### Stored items
------------
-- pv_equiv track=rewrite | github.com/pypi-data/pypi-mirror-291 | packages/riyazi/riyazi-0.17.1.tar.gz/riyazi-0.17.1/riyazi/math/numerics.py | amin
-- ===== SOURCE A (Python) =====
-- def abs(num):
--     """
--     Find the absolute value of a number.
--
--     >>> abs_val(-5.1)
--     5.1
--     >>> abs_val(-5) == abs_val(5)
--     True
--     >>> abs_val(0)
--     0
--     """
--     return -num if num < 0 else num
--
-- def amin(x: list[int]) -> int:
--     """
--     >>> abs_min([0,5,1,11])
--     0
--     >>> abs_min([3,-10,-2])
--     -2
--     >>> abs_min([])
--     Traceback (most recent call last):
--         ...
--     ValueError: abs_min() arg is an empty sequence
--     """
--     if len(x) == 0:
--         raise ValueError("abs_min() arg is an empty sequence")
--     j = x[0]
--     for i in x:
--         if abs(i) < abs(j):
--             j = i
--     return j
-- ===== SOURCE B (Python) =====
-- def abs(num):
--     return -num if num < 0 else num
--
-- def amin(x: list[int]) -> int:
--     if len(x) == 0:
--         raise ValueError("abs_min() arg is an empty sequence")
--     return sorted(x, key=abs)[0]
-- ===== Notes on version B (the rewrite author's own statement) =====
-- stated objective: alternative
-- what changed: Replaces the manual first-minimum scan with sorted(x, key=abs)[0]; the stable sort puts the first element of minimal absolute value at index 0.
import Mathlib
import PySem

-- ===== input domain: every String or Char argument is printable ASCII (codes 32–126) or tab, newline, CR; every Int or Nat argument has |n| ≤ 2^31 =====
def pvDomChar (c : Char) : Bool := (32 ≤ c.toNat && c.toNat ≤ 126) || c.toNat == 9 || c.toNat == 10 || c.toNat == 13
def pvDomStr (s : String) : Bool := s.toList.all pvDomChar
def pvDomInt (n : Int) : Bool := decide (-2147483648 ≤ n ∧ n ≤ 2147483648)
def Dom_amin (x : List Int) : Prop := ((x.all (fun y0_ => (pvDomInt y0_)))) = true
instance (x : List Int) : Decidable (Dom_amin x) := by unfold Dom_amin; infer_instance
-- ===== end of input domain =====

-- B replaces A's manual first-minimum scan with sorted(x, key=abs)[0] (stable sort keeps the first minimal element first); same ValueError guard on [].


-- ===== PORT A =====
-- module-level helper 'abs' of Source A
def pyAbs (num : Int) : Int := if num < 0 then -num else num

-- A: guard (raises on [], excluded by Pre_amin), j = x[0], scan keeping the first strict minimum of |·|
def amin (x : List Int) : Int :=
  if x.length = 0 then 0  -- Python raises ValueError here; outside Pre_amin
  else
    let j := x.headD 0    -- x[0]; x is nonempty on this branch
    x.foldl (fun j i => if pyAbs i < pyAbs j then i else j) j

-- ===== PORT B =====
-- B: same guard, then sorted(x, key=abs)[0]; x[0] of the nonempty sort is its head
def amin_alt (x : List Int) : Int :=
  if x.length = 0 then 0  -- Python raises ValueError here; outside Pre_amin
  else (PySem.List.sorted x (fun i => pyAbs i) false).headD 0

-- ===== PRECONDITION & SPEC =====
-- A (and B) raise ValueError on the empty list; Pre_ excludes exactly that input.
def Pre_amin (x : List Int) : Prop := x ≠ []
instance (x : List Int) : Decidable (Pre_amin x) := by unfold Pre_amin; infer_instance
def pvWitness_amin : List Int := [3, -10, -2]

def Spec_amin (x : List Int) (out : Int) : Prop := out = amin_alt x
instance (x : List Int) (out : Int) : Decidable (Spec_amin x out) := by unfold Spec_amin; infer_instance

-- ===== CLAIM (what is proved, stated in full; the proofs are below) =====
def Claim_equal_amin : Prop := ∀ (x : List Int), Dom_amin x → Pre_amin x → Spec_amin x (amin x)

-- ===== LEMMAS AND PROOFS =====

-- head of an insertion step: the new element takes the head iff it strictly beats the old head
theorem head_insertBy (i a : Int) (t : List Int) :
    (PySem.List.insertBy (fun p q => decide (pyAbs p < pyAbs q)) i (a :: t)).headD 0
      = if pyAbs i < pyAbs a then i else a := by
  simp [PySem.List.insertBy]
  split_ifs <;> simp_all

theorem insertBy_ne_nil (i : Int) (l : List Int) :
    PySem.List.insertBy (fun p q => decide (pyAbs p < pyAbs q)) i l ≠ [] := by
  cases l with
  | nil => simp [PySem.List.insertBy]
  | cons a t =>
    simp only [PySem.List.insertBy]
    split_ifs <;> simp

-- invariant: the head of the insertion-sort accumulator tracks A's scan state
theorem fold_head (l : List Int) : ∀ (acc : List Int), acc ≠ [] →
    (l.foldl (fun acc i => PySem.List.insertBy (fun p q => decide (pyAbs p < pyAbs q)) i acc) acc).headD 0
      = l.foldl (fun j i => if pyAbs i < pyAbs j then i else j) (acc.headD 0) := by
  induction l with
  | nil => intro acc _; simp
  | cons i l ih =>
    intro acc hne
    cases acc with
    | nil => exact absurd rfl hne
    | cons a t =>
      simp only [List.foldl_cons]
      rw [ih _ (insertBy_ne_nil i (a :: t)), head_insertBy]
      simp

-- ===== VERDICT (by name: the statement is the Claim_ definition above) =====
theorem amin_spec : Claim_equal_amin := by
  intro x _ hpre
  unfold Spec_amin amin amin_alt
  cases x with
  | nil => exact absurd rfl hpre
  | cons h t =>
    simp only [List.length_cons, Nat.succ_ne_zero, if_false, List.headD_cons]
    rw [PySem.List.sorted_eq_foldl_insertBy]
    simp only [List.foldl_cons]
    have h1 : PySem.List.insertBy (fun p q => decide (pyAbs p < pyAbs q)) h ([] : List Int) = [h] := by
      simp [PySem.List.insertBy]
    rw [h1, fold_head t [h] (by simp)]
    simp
------------
Write out the full set of records exactly as given.

-- pv_equiv track=rewrite | github.com/pypi-data/pypi-mirror-291 | packages/riyazi/riyazi-0.17.1.tar.gz/riyazi-0.17.1/riyazi/math/numerics.py | amin
-- ===== SOURCE A (Python) =====
-- def abs(num):
--     """
--     Find the absolute value of a number.
--
--     >>> abs_val(-5.1)
--     5.1
--     >>> abs_val(-5) == abs_val(5)
--     True
--     >>> abs_val(0)
--     0
--     """
--     return -num if num < 0 else num
--
-- def amin(x: list[int]) -> int:
--     """
--     >>> abs_min([0,5,1,11])
--     0
--     >>> abs_min([3,-10,-2])
--     -2
--     >>> abs_min([])
--     Traceback (most recent call last):
--         ...
--     ValueError: abs_min() arg is an empty sequence
--     """
--     if len(x) == 0:
--         raise ValueError("abs_min() arg is an empty sequence")
--     j = x[0]
--     for i in x:
--         if abs(i) < abs(j):
--             j = i
--     return j
-- ===== SOURCE B (Python) =====
-- def abs(num):
--     return -num if num < 0 else num
--
-- def amin(x: list[int]) -> int:
--     if len(x) == 0:
--         raise ValueError("abs_min() arg is an empty sequence")
--     return sorted(x, key=abs)[0]
-- ===== Notes on version B (the rewrite author's own statement) =====
-- stated objective: alternative
-- what changed: Replaces the manual first-minimum scan with sorted(x, key=abs)[0]; the stable sort puts the first element of minimal absolute value at index 0.
import Mathlib
import PySem

-- ===== input domain: every String or Char argument is printable ASCII (codes 32–126) or tab, newline, CR; every Int or Nat argument has |n| ≤ 2^31 =====
def pvDomChar (c : Char) : Bool := (32 ≤ c.toNat && c.toNat ≤ 126) || c.toNat == 9 || c.toNat == 10 || c.toNat == 13
def pvDomStr (s : String) : Bool := s.toList.all pvDomChar
def pvDomInt (n : Int) : Bool := decide (-2147483648 ≤ n ∧ n ≤ 2147483648)
def Dom_amin (x : List Int) : Prop := ((x.all (fun y0_ => (pvDomInt y0_)))) = true
instance (x : List Int) : Decidable (Dom_amin x) := by unfold Dom_amin; infer_instance
-- ===== end of input domain =====

-- B replaces A's manual first-minimum scan with sorted(x, key=abs)[0] (stable sort keeps the first minimal element first); same ValueError guard on [].


-- ===== PORT A =====
-- module-level helper 'abs' of Source A
def pyAbs (num : Int) : Int := if num < 0 then -num else num

-- A: guard (raises on [], excluded by Pre_amin), j = x[0], scan keeping the first strict minimum of |·|
def amin (x : List Int) : Int :=
  if x.length = 0 then 0  -- Python raises ValueError here; outside Pre_amin
  else
    let j := x.headD 0    -- x[0]; x is nonempty on this branch
    x.foldl (fun j i => if pyAbs i < pyAbs j then i else j) j

-- ===== PORT B =====
-- B: same guard, then sorted(x, key=abs)[0]; x[0] of the nonempty sort is its head
def amin_alt (x : List Int) : Int :=
  if x.length = 0 then 0  -- Python raises ValueError here; outside Pre_amin
  else (PySem.List.sorted x (fun i => pyAbs i) false).headD 0

-- ===== PRECONDITION & SPEC =====
-- A (and B) raise ValueError on the empty list; Pre_ excludes exactly that input.
def Pre_amin (x : List Int) : Prop := x ≠ []
instance (x : List Int) : Decidable (Pre_amin x) := by unfold Pre_amin; infer_instance
def pvWitness_amin : List Int := [3, -10, -2]

def Spec_amin (x : List Int) (out : Int) : Prop := out = amin_alt x
instance (x : List Int) (out : Int) : Decidable (Spec_amin x out) := by unfold Spec_amin; infer_instance

-- ===== CLAIM (what is proved, stated in full; the proofs are below) =====
def Claim_equal_amin : Prop := ∀ (x : List Int), Dom_amin x → Pre_amin x → Spec_amin x (amin x)

-- ===== LEMMAS AND PROOFS =====

-- head of an insertion step: the new element takes the head iff it strictly beats the old head
theorem head_insertBy (i a : Int) (t : List Int) :
    (PySem.List.insertBy (fun p q => decide (pyAbs p < pyAbs q)) i (a :: t)).headD 0
      = if pyAbs i < pyAbs a then i else a := by
  simp [PySem.List.insertBy]
  split_ifs <;> simp_all

theorem insertBy_ne_nil (i : Int) (l : List Int) :
    PySem.List.insertBy (fun p q => decide (pyAbs p < pyAbs q)) i l ≠ [] := by
  cases l with
  | nil => simp [PySem.List.insertBy]
  | cons a t =>
    simp only [PySem.List.insertBy]
    split_ifs <;> simp

-- invariant: the head of the insertion-sort accumulator tracks A's scan state
theorem fold_head (l : List Int) : ∀ (acc : List Int), acc ≠ [] →
    (l.foldl (fun acc i => PySem.List.insertBy (fun p q => decide (pyAbs p < pyAbs q)) i acc) acc).headD 0
      = l.foldl (fun j i => if pyAbs i < pyAbs j then i else j) (acc.headD 0) := by
  induction l with
  | nil => intro acc _; simp
  | cons i l ih =>
    intro acc hne
    cases acc with
    | nil => exact absurd rfl hne
    | cons a t =>
      simp only [List.foldl_cons]
      rw [ih _ (insertBy_ne_nil i (a :: t)), head_insertBy]
      simp

-- ===== VERDICT (by name: the statement is the Claim_ definition above) =====
theorem amin_spec : Claim_equal_amin := by
  intro x _ hpre
  unfold Spec_amin amin amin_alt
  cases x with
  | nil => exact absurd rfl hpre
  | cons h t =>
    simp only [List.length_cons, Nat.succ_ne_zero, if_false, List.headD_cons]
    rw [PySem.List.sorted_eq_foldl_insertBy]
    simp only [List.foldl_cons]
    have h1 : PySem.List.insertBy (fun p q => decide (pyAbs p < pyAbs q)) h ([] : List Int) = [h] := by
      simp [PySem.List.insertBy]
    rw [h1, fold_head t [h] (by simp)]
    simp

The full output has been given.